• _REQUIREMENT_:
Wherever "rcases" occurs in the entries, copy the line that holds it.

• _DATA EXTRACTS_:
-- pv_equiv track=rewrite | github.com/clusslin/Rad-Loinc | src/description_parser.py | identify_primary_modality
-- ===== SOURCE A (Python) =====
-- from typing import Dict, List, Optional, Tuple
--
-- def identify_primary_modality(modality_list: List[str]) -> str:
--     """
--     Identify primary modality from a list
--     Priority: CT > MR > US > XA > RF > CR
--     """
--     if not modality_list:
--         return ""
--
--     priority_order = ['CT', 'MR', 'US', 'XA', 'RF', 'CR', 'BMD', 'OT']
--
--     for modality in priority_order:
--         if modality in modality_list:
--             return modality
--
--     return modality_list[0] if modality_list else ""
-- ===== SOURCE B (Python) =====
-- def identify_primary_modality(modality_list):
--     if not modality_list:
--         return ""
--     priority_order = ['CT', 'MR', 'US', 'XA', 'RF', 'CR', 'BMD', 'OT']
--     rank = {m: i for i, m in enumerate(priority_order)}
--     best = None
--     for m in modality_list:
--         r = rank.get(m)
--         if r is not None and (best is None or r < best):
--             best = r
--     if best is None:
--         return modality_list[0]
--     return priority_order[best]
-- ===== Notes on version B (the rewrite author's own statement) =====
-- stated objective: alternative
-- what changed: Instead of scanning the priority list and doing a membership test over the input for each priority, B builds a rank dictionary once and makes a single pass over the input tracking the minimum rank seen, falling back to modality_list[0] when no element has a rank.
import Mathlib
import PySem

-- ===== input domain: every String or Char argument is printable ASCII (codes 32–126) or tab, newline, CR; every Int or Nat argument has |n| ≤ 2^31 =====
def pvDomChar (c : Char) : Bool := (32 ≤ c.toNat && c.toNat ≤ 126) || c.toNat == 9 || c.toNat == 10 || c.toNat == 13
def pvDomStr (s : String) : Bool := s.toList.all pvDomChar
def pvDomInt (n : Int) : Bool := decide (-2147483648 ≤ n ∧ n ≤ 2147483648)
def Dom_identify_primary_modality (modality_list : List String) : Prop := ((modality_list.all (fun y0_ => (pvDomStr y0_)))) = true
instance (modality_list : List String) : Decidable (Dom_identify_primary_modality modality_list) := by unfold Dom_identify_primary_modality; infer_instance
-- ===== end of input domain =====

-- B replaces A's priority-list scan (a membership test over the input per priority)
-- by a rank table and one pass over the input tracking the minimum rank seen (objective: alternative).

-- ===== PORT A =====
-- A's `for modality in priority_order: if modality in modality_list: return modality`
def pvFirstPrio : List String → List String → Option String
  | [], _ => none
  | p :: ps, l => if l.contains p then some p else pvFirstPrio ps l

def identify_primary_modality (modality_list : List String) : String :=
  if modality_list.isEmpty then ""
  else
    match pvFirstPrio ["CT", "MR", "US", "XA", "RF", "CR", "BMD", "OT"] modality_list with
    | some m => m
    | none => if !modality_list.isEmpty then modality_list.headD "" else ""

-- ===== PORT B =====
-- rank.get(m) for the dict {CT:0, MR:1, US:2, XA:3, RF:4, CR:5, BMD:6, OT:7}
def pvRank (s : String) : Option Nat :=
  if s = "CT" then some 0 else if s = "MR" then some 1 else if s = "US" then some 2
  else if s = "XA" then some 3 else if s = "RF" then some 4 else if s = "CR" then some 5
  else if s = "BMD" then some 6 else if s = "OT" then some 7 else none

-- loop body: best updated when r is not None and (best is None or r < best)
def pvStep (best : Option Nat) (m : String) : Option Nat :=
  match pvRank m with
  | none => best
  | some r =>
    match best with
    | none => some r
    | some b => if r < b then some r else best

-- priority_order[best]
def pvPrioAt (i : Nat) : String :=
  match i with
  | 0 => "CT" | 1 => "MR" | 2 => "US" | 3 => "XA"
  | 4 => "RF" | 5 => "CR" | 6 => "BMD" | _ => "OT"

def identify_primary_modality_alt (modality_list : List String) : String :=
  if modality_list.isEmpty then ""
  else
    match modality_list.foldl pvStep none with
    | none => modality_list.headD ""
    | some b => pvPrioAt b

-- ===== PRECONDITION & SPEC =====
def Spec_identify_primary_modality (modality_list : List String) (out : String) : Prop := out = identify_primary_modality_alt modality_list
instance (modality_list : List String) (out : String) : Decidable (Spec_identify_primary_modality modality_list out) := by unfold Spec_identify_primary_modality; infer_instance

-- ===== CLAIM (what is proved, stated in full; the proofs are below) =====
def Claim_equal_identify_primary_modality : Prop := ∀ (modality_list : List String), Dom_identify_primary_modality modality_list → Spec_identify_primary_modality modality_list (identify_primary_modality modality_list)

-- ===== LEMMAS AND PROOFS =====

theorem pvRank_eq_some {s : String} {r : Nat} (h : pvRank s = some r) :
    r < 8 ∧ s = pvPrioAt r := by
  unfold pvRank at h
  split_ifs at h <;> simp_all <;> simp [← h, pvPrioAt]

-- once best = some b, the fold returns some r with r ≤ b
theorem foldl_pvStep_some (l : List String) (b : Nat) :
    ∃ r, l.foldl pvStep (some b) = some r ∧ r ≤ b := by
  induction l generalizing b with
  | nil => exact ⟨b, rfl, le_refl b⟩
  | cons x xs ih =>
    simp only [List.foldl_cons]
    unfold pvStep
    match hx : pvRank x with
    | none => exact ih b
    | some i =>
      by_cases hi : i < b
      · simp only [hi, if_true]
        obtain ⟨r, hr, hrb⟩ := ih i
        exact ⟨r, hr, by omega⟩
      · simp only [hi, if_false]
        exact ih b

-- if some element with rank i is in l, the fold returns ≤ i (from any start)
theorem foldl_pvStep_le {l : List String} {x : String} {i : Nat}
    (hm : x ∈ l) (hr : pvRank x = some i) :
    ∀ acc, ∃ r, l.foldl pvStep acc = some r ∧ r ≤ i := by
  induction l with
  | nil => cases hm
  | cons y ys ih =>
    intro acc
    simp only [List.foldl_cons]
    rcases List.mem_cons.mp hm with h | h
    · have hry : pvRank y = some i := h ▸ hr
      have hstep : ∃ r0, pvStep acc y = some r0 ∧ r0 ≤ i := by
        unfold pvStep; rw [hry]
        match acc with
        | none => exact ⟨i, rfl, le_refl i⟩
        | some b =>
          by_cases hb : i < b
          · simp [hb]
          · simp [hb]; omega
      obtain ⟨r0, h0, h0i⟩ := hstep
      rw [h0]
      obtain ⟨r, h1, h2⟩ := foldl_pvStep_some ys r0
      exact ⟨r, h1, by omega⟩
    · exact ih h (pvStep acc y)

-- if the fold returns some r, either acc was already some r or some element has rank r
theorem foldl_pvStep_mem : ∀ (l : List String) (acc : Option Nat) (r : Nat),
    l.foldl pvStep acc = some r → acc = some r ∨ ∃ x ∈ l, pvRank x = some r := by
  intro l
  induction l with
  | nil => intro acc r h; exact Or.inl h
  | cons y ys ih =>
    intro acc r h
    simp only [List.foldl_cons] at h
    rcases ih (pvStep acc y) r h with h' | ⟨x, hx, hxr⟩
    · unfold pvStep at h'
      match hy : pvRank y with
      | none =>
        rw [hy] at h'; exact Or.inl h'
      | some j =>
        rw [hy] at h'
        match acc with
        | none =>
          exact Or.inr ⟨y, List.mem_cons_self .., by rw [hy, ← Option.some_inj.mp h']⟩
        | some b =>
          by_cases hb : j < b
          · simp only [hb, if_true] at h'
            exact Or.inr ⟨y, List.mem_cons_self .., by rw [hy, ← Option.some_inj.mp h']⟩
          · simp only [hb, if_false] at h'
            exact Or.inl h'
    · exact Or.inr ⟨x, List.mem_cons_of_mem _ hx, hxr⟩

-- pvPrioAt always lands in the 8 priority strings
theorem pvPrioAt_mem (r : Nat) :
    pvPrioAt r = "CT" ∨ pvPrioAt r = "MR" ∨ pvPrioAt r = "US" ∨ pvPrioAt r = "XA" ∨
    pvPrioAt r = "RF" ∨ pvPrioAt r = "CR" ∨ pvPrioAt r = "BMD" ∨ pvPrioAt r = "OT" := by
  rcases r with _|_|_|_|_|_|_|_|r <;> simp [pvPrioAt]

-- ===== VERDICT (by name: the statement is the Claim_ definition above) =====
theorem identify_primary_modality_spec : Claim_equal_identify_primary_modality := by
  intro l _
  unfold Spec_identify_primary_modality identify_primary_modality identify_primary_modality_alt
  by_cases hnil : l.isEmpty
  · simp [hnil]
  · simp only [hnil, Bool.not_false]
    -- helper facts
    have hmem : ∀ r, l.foldl pvStep none = some r → pvPrioAt r ∈ l := by
      intro r h
      rcases foldl_pvStep_mem l none r h with h' | ⟨x, hx, hxr⟩
      · cases h'
      · obtain ⟨_, hx'⟩ := pvRank_eq_some hxr
        rwa [← hx']
    simp only [pvFirstPrio]
    by_cases h0 : "CT" ∈ l
    · obtain ⟨r, hr, hri⟩ := foldl_pvStep_le h0 (by decide : pvRank "CT" = some 0) none
      interval_cases r
      simp [h0, hr, pvPrioAt]
    · simp only [(by simpa using h0 : l.contains "CT" = false), Bool.false_eq_true, if_false]
      by_cases h1 : "MR" ∈ l
      · obtain ⟨r, hr, hri⟩ := foldl_pvStep_le h1 (by decide : pvRank "MR" = some 1) none
        interval_cases r
        · exact absurd (hmem 0 hr) (by simpa [pvPrioAt] using h0)
        · simp [h1, hr, pvPrioAt]
      · simp only [(by simpa using h1 : l.contains "MR" = false), Bool.false_eq_true, if_false]
        by_cases h2 : "US" ∈ l
        · obtain ⟨r, hr, hri⟩ := foldl_pvStep_le h2 (by decide : pvRank "US" = some 2) none
          interval_cases r
          · exact absurd (hmem 0 hr) (by simpa [pvPrioAt] using h0)
          · exact absurd (hmem 1 hr) (by simpa [pvPrioAt] using h1)
          · simp [h2, hr, pvPrioAt]
        · simp only [(by simpa using h2 : l.contains "US" = false), Bool.false_eq_true, if_false]
          by_cases h3 : "XA" ∈ l
          · obtain ⟨r, hr, hri⟩ := foldl_pvStep_le h3 (by decide : pvRank "XA" = some 3) none
            interval_cases r
            · exact absurd (hmem 0 hr) (by simpa [pvPrioAt] using h0)
            · exact absurd (hmem 1 hr) (by simpa [pvPrioAt] using h1)
            · exact absurd (hmem 2 hr) (by simpa [pvPrioAt] using h2)
            · simp [h3, hr, pvPrioAt]
          · simp only [(by simpa using h3 : l.contains "XA" = false), Bool.false_eq_true, if_false]
            by_cases h4 : "RF" ∈ l
            · obtain ⟨r, hr, hri⟩ := foldl_pvStep_le h4 (by decide : pvRank "RF" = some 4) none
              interval_cases r
              · exact absurd (hmem 0 hr) (by simpa [pvPrioAt] using h0)
              · exact absurd (hmem 1 hr) (by simpa [pvPrioAt] using h1)
              · exact absurd (hmem 2 hr) (by simpa [pvPrioAt] using h2)
              · exact absurd (hmem 3 hr) (by simpa [pvPrioAt] using h3)
              · simp [h4, hr, pvPrioAt]
            · simp only [(by simpa using h4 : l.contains "RF" = false), Bool.false_eq_true, if_false]
              by_cases h5 : "CR" ∈ l
              · obtain ⟨r, hr, hri⟩ := foldl_pvStep_le h5 (by decide : pvRank "CR" = some 5) none
                interval_cases r
                · exact absurd (hmem 0 hr) (by simpa [pvPrioAt] using h0)
                · exact absurd (hmem 1 hr) (by simpa [pvPrioAt] using h1)
                · exact absurd (hmem 2 hr) (by simpa [pvPrioAt] using h2)
                · exact absurd (hmem 3 hr) (by simpa [pvPrioAt] using h3)
                · exact absurd (hmem 4 hr) (by simpa [pvPrioAt] using h4)
                · simp [h5, hr, pvPrioAt]
              · simp only [(by simpa using h5 : l.contains "CR" = false), Bool.false_eq_true, if_false]
                by_cases h6 : "BMD" ∈ l
                · obtain ⟨r, hr, hri⟩ := foldl_pvStep_le h6 (by decide : pvRank "BMD" = some 6) none
                  interval_cases r
                  · exact absurd (hmem 0 hr) (by simpa [pvPrioAt] using h0)
                  · exact absurd (hmem 1 hr) (by simpa [pvPrioAt] using h1)
                  · exact absurd (hmem 2 hr) (by simpa [pvPrioAt] using h2)
                  · exact absurd (hmem 3 hr) (by simpa [pvPrioAt] using h3)
                  · exact absurd (hmem 4 hr) (by simpa [pvPrioAt] using h4)
                  · exact absurd (hmem 5 hr) (by simpa [pvPrioAt] using h5)
                  · simp [h6, hr, pvPrioAt]
                · simp only [(by simpa using h6 : l.contains "BMD" = false), Bool.false_eq_true, if_false]
                  by_cases h7 : "OT" ∈ l
                  · obtain ⟨r, hr, hri⟩ := foldl_pvStep_le h7 (by decide : pvRank "OT" = some 7) none
                    interval_cases r
                    · exact absurd (hmem 0 hr) (by simpa [pvPrioAt] using h0)
                    · exact absurd (hmem 1 hr) (by simpa [pvPrioAt] using h1)
                    · exact absurd (hmem 2 hr) (by simpa [pvPrioAt] using h2)
                    · exact absurd (hmem 3 hr) (by simpa [pvPrioAt] using h3)
                    · exact absurd (hmem 4 hr) (by simpa [pvPrioAt] using h4)
                    · exact absurd (hmem 5 hr) (by simpa [pvPrioAt] using h5)
                    · exact absurd (hmem 6 hr) (by simpa [pvPrioAt] using h6)
                    · simp [h7, hr, pvPrioAt]
                  · simp only [(by simpa using h7 : l.contains "OT" = false), Bool.false_eq_true, if_false]
                    have hnone : l.foldl pvStep none = none := by
                      cases hF : l.foldl pvStep none with
                      | none => rfl
                      | some r =>
                        exfalso
                        have := hmem r hF
                        rcases pvPrioAt_mem r with h|h|h|h|h|h|h|h <;> rw [h] at this <;>
                          first
                          | exact h0 this | exact h1 this | exact h2 this | exact h3 this
                          | exact h4 this | exact h5 this | exact h6 this | exact h7 this
                    simp [hnone]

• _FINAL ANSWER_:
    rcases List.mem_cons.mp hm with h | h
    rcases ih (pvStep acc y) r h with h' | ⟨x, hx, hxr⟩
  rcases r with _|_|_|_|_|_|_|_|r <;> simp [pvPrioAt]
      rcases foldl_pvStep_mem l none r h with h' | ⟨x, hx, hxr⟩
                        rcases pvPrioAt_mem r with h|h|h|h|h|h|h|h <;> rw [h] at this <;>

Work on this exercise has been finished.